The first chip was 10,000 times quicker than a GPU in a CFD task, according to a Department of Energy National Energy Technology Lab test. Still, the limited memory footprint meant it had significant limits, especially when AI models couldn’t fit on the device.
Now Cerebras Systems has enhanced support for the popular open-source PyTorch and TensorFlow machine-learning frameworks on the Wafer-Scale Engine 2 processors that power its CS-2 system, which is good news for those who want their AI chips large.
One of the most popular machine learning frameworks is PyTorch. Developers utilize it to speed up the research prototype to production deployment transition. As model sizes become more significant and transformer models become more popular, machine learning practitioners must access computing solutions like the Cerebras CS-2 that are quick to set up and utilize. The developer community now has a solid tool to allow new advancements in AI with the CS-2 running CSoft.
According to the chip designer, enhanced support is a significant milestone. It will simplify running standard AI/ML models on Cerebras’ machines, allowing the six-year-old business to compete with AI systems and processor makers that support various languages and models.
The enhanced framework support is now baked into the Cerebras CSoft software stack, allowing ML researchers to develop their models in TensorFlow or PyTorch and execute them on the CS-2 without any changes. Cerebras’ better integrations, which would enable models developed for GPUs or CPUs to operate on the CS-2 without any adjustments, are also critical.
Cerebras argues that this is significant since their WSE-2 technology is quicker and better prepared than GPUs, including Nvidia’s two-year-old flagship A100 chip, handling models of varied sizes.
Because of the WSE-2’s vast number of cores, the large quantity of memory, and high memory bandwidth, Cerebras’ hardware avoids difficulties observed by traditional processors in PyTorch models. This eliminates the need for small and medium-sized models to be divided across numerous processors, impeding data transfer.
Large PyTorch models that don’t fit on the WSE-2 chip may still be run on the wafer-sized processor by storing the model’s activations on the device and shifting parameters called weights to and from the chip layer by layer.
This sounds great, but Cerebras still has a long way to go before it can compete with Nvidia for even a tiny fraction of the market without including Intel, AMD, and several other firms in various stages of deployment.

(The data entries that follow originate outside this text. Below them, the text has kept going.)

-- pv_equiv track=rewrite | github.com/michaeljoseph/advent_of_code | 2018/day02/__init__.py | any_repeats
-- ===== SOURCE A (Python) =====
-- from collections import Counter
--
-- def any_repeats(box_id: str, how_many: int):
--     counter = Counter(box_id)
--
--     repeats = [
--         state
--         for state, frequency in counter.most_common()
--         if frequency == how_many
--     ]
--     return any(repeats)
-- ===== SOURCE B (Python) =====
-- def any_repeats(box_id: str, how_many: int):
--     # Sort the characters and scan consecutive runs of equal characters,
--     # returning True as soon as a run has exactly how_many characters.
--     s = sorted(box_id)
--     i, n = 0, len(s)
--     while i < n:
--         j = i + 1
--         while j < n and s[j] == s[i]:
--             j += 1
--         if j - i == how_many:
--             return True
--         i = j
--     return False
-- ===== Notes on version B (the rewrite author's own statement) =====
-- stated objective: alternative
-- what changed: Replaces the Counter frequency table plus most_common() filter with a sort-then-scan over consecutive runs of equal characters, returning True on the first run whose length equals how_many.
import Mathlib
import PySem

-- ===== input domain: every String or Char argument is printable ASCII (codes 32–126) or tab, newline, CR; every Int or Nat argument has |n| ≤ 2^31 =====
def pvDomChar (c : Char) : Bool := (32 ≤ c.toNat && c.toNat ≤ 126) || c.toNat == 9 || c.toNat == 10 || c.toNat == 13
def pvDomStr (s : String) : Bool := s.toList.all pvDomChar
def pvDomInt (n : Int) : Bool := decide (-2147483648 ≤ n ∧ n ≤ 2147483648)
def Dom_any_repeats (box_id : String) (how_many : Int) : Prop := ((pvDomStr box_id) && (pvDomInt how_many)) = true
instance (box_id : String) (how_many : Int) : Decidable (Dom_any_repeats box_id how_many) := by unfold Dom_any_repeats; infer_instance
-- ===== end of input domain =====

-- B replaces A's Counter frequency table + most_common() filter with a
-- sort-then-scan over consecutive runs of equal characters (alternative algorithm).

-- ===== PORT A =====
def any_repeats (box_id : String) (how_many : Int) : Bool :=
  let counter := PySem.Dict.counter box_id.toList
  -- counter.most_common() = sorted(items, key=frequency, reverse=True) (stable)
  let repeats := ((PySem.List.sorted counter.items (fun kv => kv.2) true).filter
      (fun kv => kv.2 == how_many)).map (fun kv => kv.1)
  -- any(repeats): every element is a one-char string, hence truthy
  !repeats.isEmpty

-- ===== PORT B =====
-- the outer while loop over index pairs (i, j): j - i is the length of the run
-- of characters equal to s[i] (the inner while loop = takeWhile on the tail)
def pvRunScan (k : Int) : List Char → Bool
  | [] => false
  | c :: rest =>
    if ((1 + (rest.takeWhile (fun x => x == c)).length : Int) == k) then true
    else pvRunScan k (rest.dropWhile (fun x => x == c))
termination_by l => l.length
decreasing_by
  exact Nat.lt_succ_of_le (List.length_dropWhile_le _ _)

def any_repeats_alt (box_id : String) (how_many : Int) : Bool :=
  pvRunScan how_many (PySem.List.sorted box_id.toList (fun x => x) false)

-- ===== PRECONDITION & SPEC =====
def Spec_any_repeats (box_id : String) (how_many : Int) (out : Bool) : Prop := out = any_repeats_alt box_id how_many
instance (box_id : String) (how_many : Int) (out : Bool) : Decidable (Spec_any_repeats box_id how_many out) := by unfold Spec_any_repeats; infer_instance

-- ===== CLAIM (what is proved, stated in full; the proofs are below) =====
def Claim_equal_any_repeats : Prop := ∀ (box_id : String) (how_many : Int), Dom_any_repeats box_id how_many → Spec_any_repeats box_id how_many (any_repeats box_id how_many)

-- ===== LEMMAS AND PROOFS =====

-- A returns true iff some character of the string occurs exactly how_many times
lemma any_repeats_true_iff (s : String) (k : Int) :
    any_repeats s k = true ↔ ∃ c ∈ s.toList, (s.toList.count c : Int) = k := by
  simp [any_repeats, List.filter_eq_nil_iff, PySem.List.mem_sorted,
        PySem.Dict.items_counter, PySem.Set.mem_ofList]

-- a sorted tail contains no further copies of c past its leading run of c's
lemma pv_drop_ne (c : Char) : ∀ (rest : List Char), (∀ x ∈ rest, c ≤ x) →
    rest.Pairwise (· ≤ ·) → ∀ x ∈ rest.dropWhile (fun x => x == c), x ≠ c := by
  intro rest
  induction rest with
  | nil => simp
  | cons a rs ih =>
    intro hle hp
    by_cases hac : a = c
    · subst hac
      simp only [List.dropWhile_cons, BEq.rfl, if_pos]
      exact ih (fun x hx => hle x (List.mem_cons_of_mem _ hx)) hp.of_cons
    · rw [List.dropWhile_cons_of_neg (by simp [hac])]
      intro x hx
      rcases List.mem_cons.mp hx with h | h
      · simpa [h] using hac
      · have hca : c < a := lt_of_le_of_ne (hle a (List.mem_cons_self)) (fun e => hac e.symm)
        have hax : a ≤ x := (List.pairwise_cons.mp hp).1 x h
        exact ne_of_gt (lt_of_lt_of_le hca hax)

lemma pv_take_eq (c : Char) (rest : List Char) :
    ∀ x ∈ rest.takeWhile (fun x => x == c), x = c := by
  intro x hx
  have := List.mem_takeWhile_imp hx
  simpa using this

-- on a sorted list c :: rest, the count of c is 1 + the leading run in rest
lemma pv_count_head (c : Char) (rest : List Char) (hle : ∀ x ∈ rest, c ≤ x)
    (hp : rest.Pairwise (· ≤ ·)) :
    (c :: rest).count c = 1 + (rest.takeWhile (fun x => x == c)).length := by
  have hsplit : rest.takeWhile (fun x => x == c) ++ rest.dropWhile (fun x => x == c) = rest :=
    List.takeWhile_append_dropWhile
  have hct : (rest.takeWhile (fun x => x == c)).count c
      = (rest.takeWhile (fun x => x == c)).length :=
    List.count_eq_length.mpr (fun b hb => (pv_take_eq c rest b hb).symm)
  have hcd : (rest.dropWhile (fun x => x == c)).count c = 0 :=
    List.count_eq_zero.mpr (fun hmem => (pv_drop_ne c rest hle hp c hmem) rfl)
  have hr : rest.count c = (rest.takeWhile (fun x => x == c)).length := by
    conv_lhs => rw [← hsplit]
    rw [List.count_append, hct, hcd]; omega
  rw [List.count_cons_self, hr]; omega

-- characters other than the head keep their count in the dropped tail
lemma pv_count_other (c x : Char) (rest : List Char) (hx : x ≠ c) :
    (c :: rest).count x = ((rest.dropWhile (fun x => x == c)).count x) := by
  have hsplit : rest.takeWhile (fun x => x == c) ++ rest.dropWhile (fun x => x == c) = rest :=
    List.takeWhile_append_dropWhile
  have hxt : (rest.takeWhile (fun x => x == c)).count x = 0 :=
    List.count_eq_zero.mpr (fun hmem => hx (pv_take_eq c rest x hmem))
  have h1 : (c :: rest).count x = rest.count x := by
    simp [Ne.symm hx]
  have h2 : rest.count x = (rest.dropWhile (fun x => x == c)).count x := by
    conv_lhs => rw [← hsplit]
    rw [List.count_append, hxt]; omega
  rw [h1, h2]

-- B's run scan on a sorted list finds exactly a character of count k
lemma pvRunScan_true_iff (k : Int) : ∀ (l : List Char), l.Pairwise (· ≤ ·) →
    (pvRunScan k l = true ↔ ∃ c ∈ l, (l.count c : Int) = k) := by
  intro l
  induction l using pvRunScan.induct k with
  | case1 => simp [pvRunScan]
  | case2 c rest htrue =>
    intro hp
    obtain ⟨hle, hprest⟩ := List.pairwise_cons.mp hp
    rw [pvRunScan]
    simp only [htrue, if_pos, true_iff]
    refine ⟨c, List.mem_cons_self, ?_⟩
    rw [pv_count_head c rest hle hprest]
    have := of_decide_eq_true htrue
    push_cast
    omega
  | case3 c rest hfalse ih =>
    intro hp
    obtain ⟨hle, hprest⟩ := List.pairwise_cons.mp hp
    have hpd : (rest.dropWhile (fun x => x == c)).Pairwise (· ≤ ·) :=
      hprest.sublist (List.dropWhile_sublist _)
    have hdsub : (rest.dropWhile (fun x => x == c)).Sublist rest := List.dropWhile_sublist _
    have hne : ∀ x ∈ rest.dropWhile (fun x => x == c), x ≠ c := pv_drop_ne c rest hle hprest
    have hkne : (1 + ((rest.takeWhile (fun x => x == c)).length : Int)) ≠ k := by
      intro e; simp [e] at hfalse
    rw [pvRunScan, if_neg hfalse]
    rw [ih hpd]
    constructor
    · rintro ⟨x, hxmem, hxc⟩
      refine ⟨x, List.mem_cons_of_mem _ (hdsub.mem hxmem), ?_⟩
      rw [pv_count_other c x rest (hne x hxmem)]
      exact hxc
    · rintro ⟨x, hxmem, hxc⟩
      by_cases hxeq : x = c
      · exfalso
        subst hxeq
        rw [pv_count_head x rest hle hprest] at hxc
        push_cast at hxc
        exact hkne (by omega)
      · rcases List.mem_cons.mp hxmem with h | h
        · exact absurd h hxeq
        · have hxd : x ∈ rest.dropWhile (fun y => y == c) := by
            rw [← List.takeWhile_append_dropWhile (p := fun y => y == c) (l := rest)] at h
            rcases List.mem_append.mp h with h' | h'
            · exact absurd (pv_take_eq c rest x h') hxeq
            · exact h'
          refine ⟨x, hxd, ?_⟩
          rw [← pv_count_other c x rest hxeq]
          exact hxc

lemma any_repeats_alt_true_iff (s : String) (k : Int) :
    any_repeats_alt s k = true ↔ ∃ c ∈ s.toList, (s.toList.count c : Int) = k := by
  unfold any_repeats_alt
  have hperm : (PySem.List.sorted s.toList (fun x => x) false).Perm s.toList :=
    PySem.List.sorted_perm ..
  rw [pvRunScan_true_iff k _ (PySem.List.sorted_pairwise ..)]
  constructor <;> rintro ⟨c, hc, hcount⟩ <;> refine ⟨c, ?_, ?_⟩
  · exact hperm.mem_iff.mp hc
  · rw [← hperm.count_eq]; exact hcount
  · exact hperm.mem_iff.mpr hc
  · rw [hperm.count_eq]; exact hcount

-- ===== VERDICT (by name: the statement is the Claim_ definition above) =====
theorem any_repeats_spec : Claim_equal_any_repeats := by
  intro s k _
  unfold Spec_any_repeats
  exact Bool.eq_iff_iff.mpr ((any_repeats_true_iff s k).trans (any_repeats_alt_true_iff s k).symm)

Cerebras has clients in North America, Asia, Europe, and the Middle East. The wafer-size processor producer isn’t positioned to make a considerable market entrance against the top semiconductor giants pushing processors and accelerators. GlaxoSmithKline, AstraZeneca, and TotalEnergies are among the corporations on the list, including national and regional institutions, including Argonne National Laboratory and the Pittsburgh Supercomputing Center.
With a growing number of end-users to point to and a more appropriate software stack for AI engineers, people may expect more significant names to support the unique architectural approach. At the very least, the business has demonstrated that the once-fanciful notion of wafer-scale chip manufacture and usage is within reach. The software stack required to enable on-chip complexity can be developed, even if it takes years.
The wafer-size AI chips erase the major bottleneck to artificial intelligence growth by decreasing the time to train models from weeks to seconds by boosting deep learning computing. It allows profound learning practitioners to test hypotheses more rapidly and explore concepts that are currently untestable or too expensive to investigate using older systems. It lowers the cost of curiosity, speeding up the introduction of new ideas and approaches to future AI.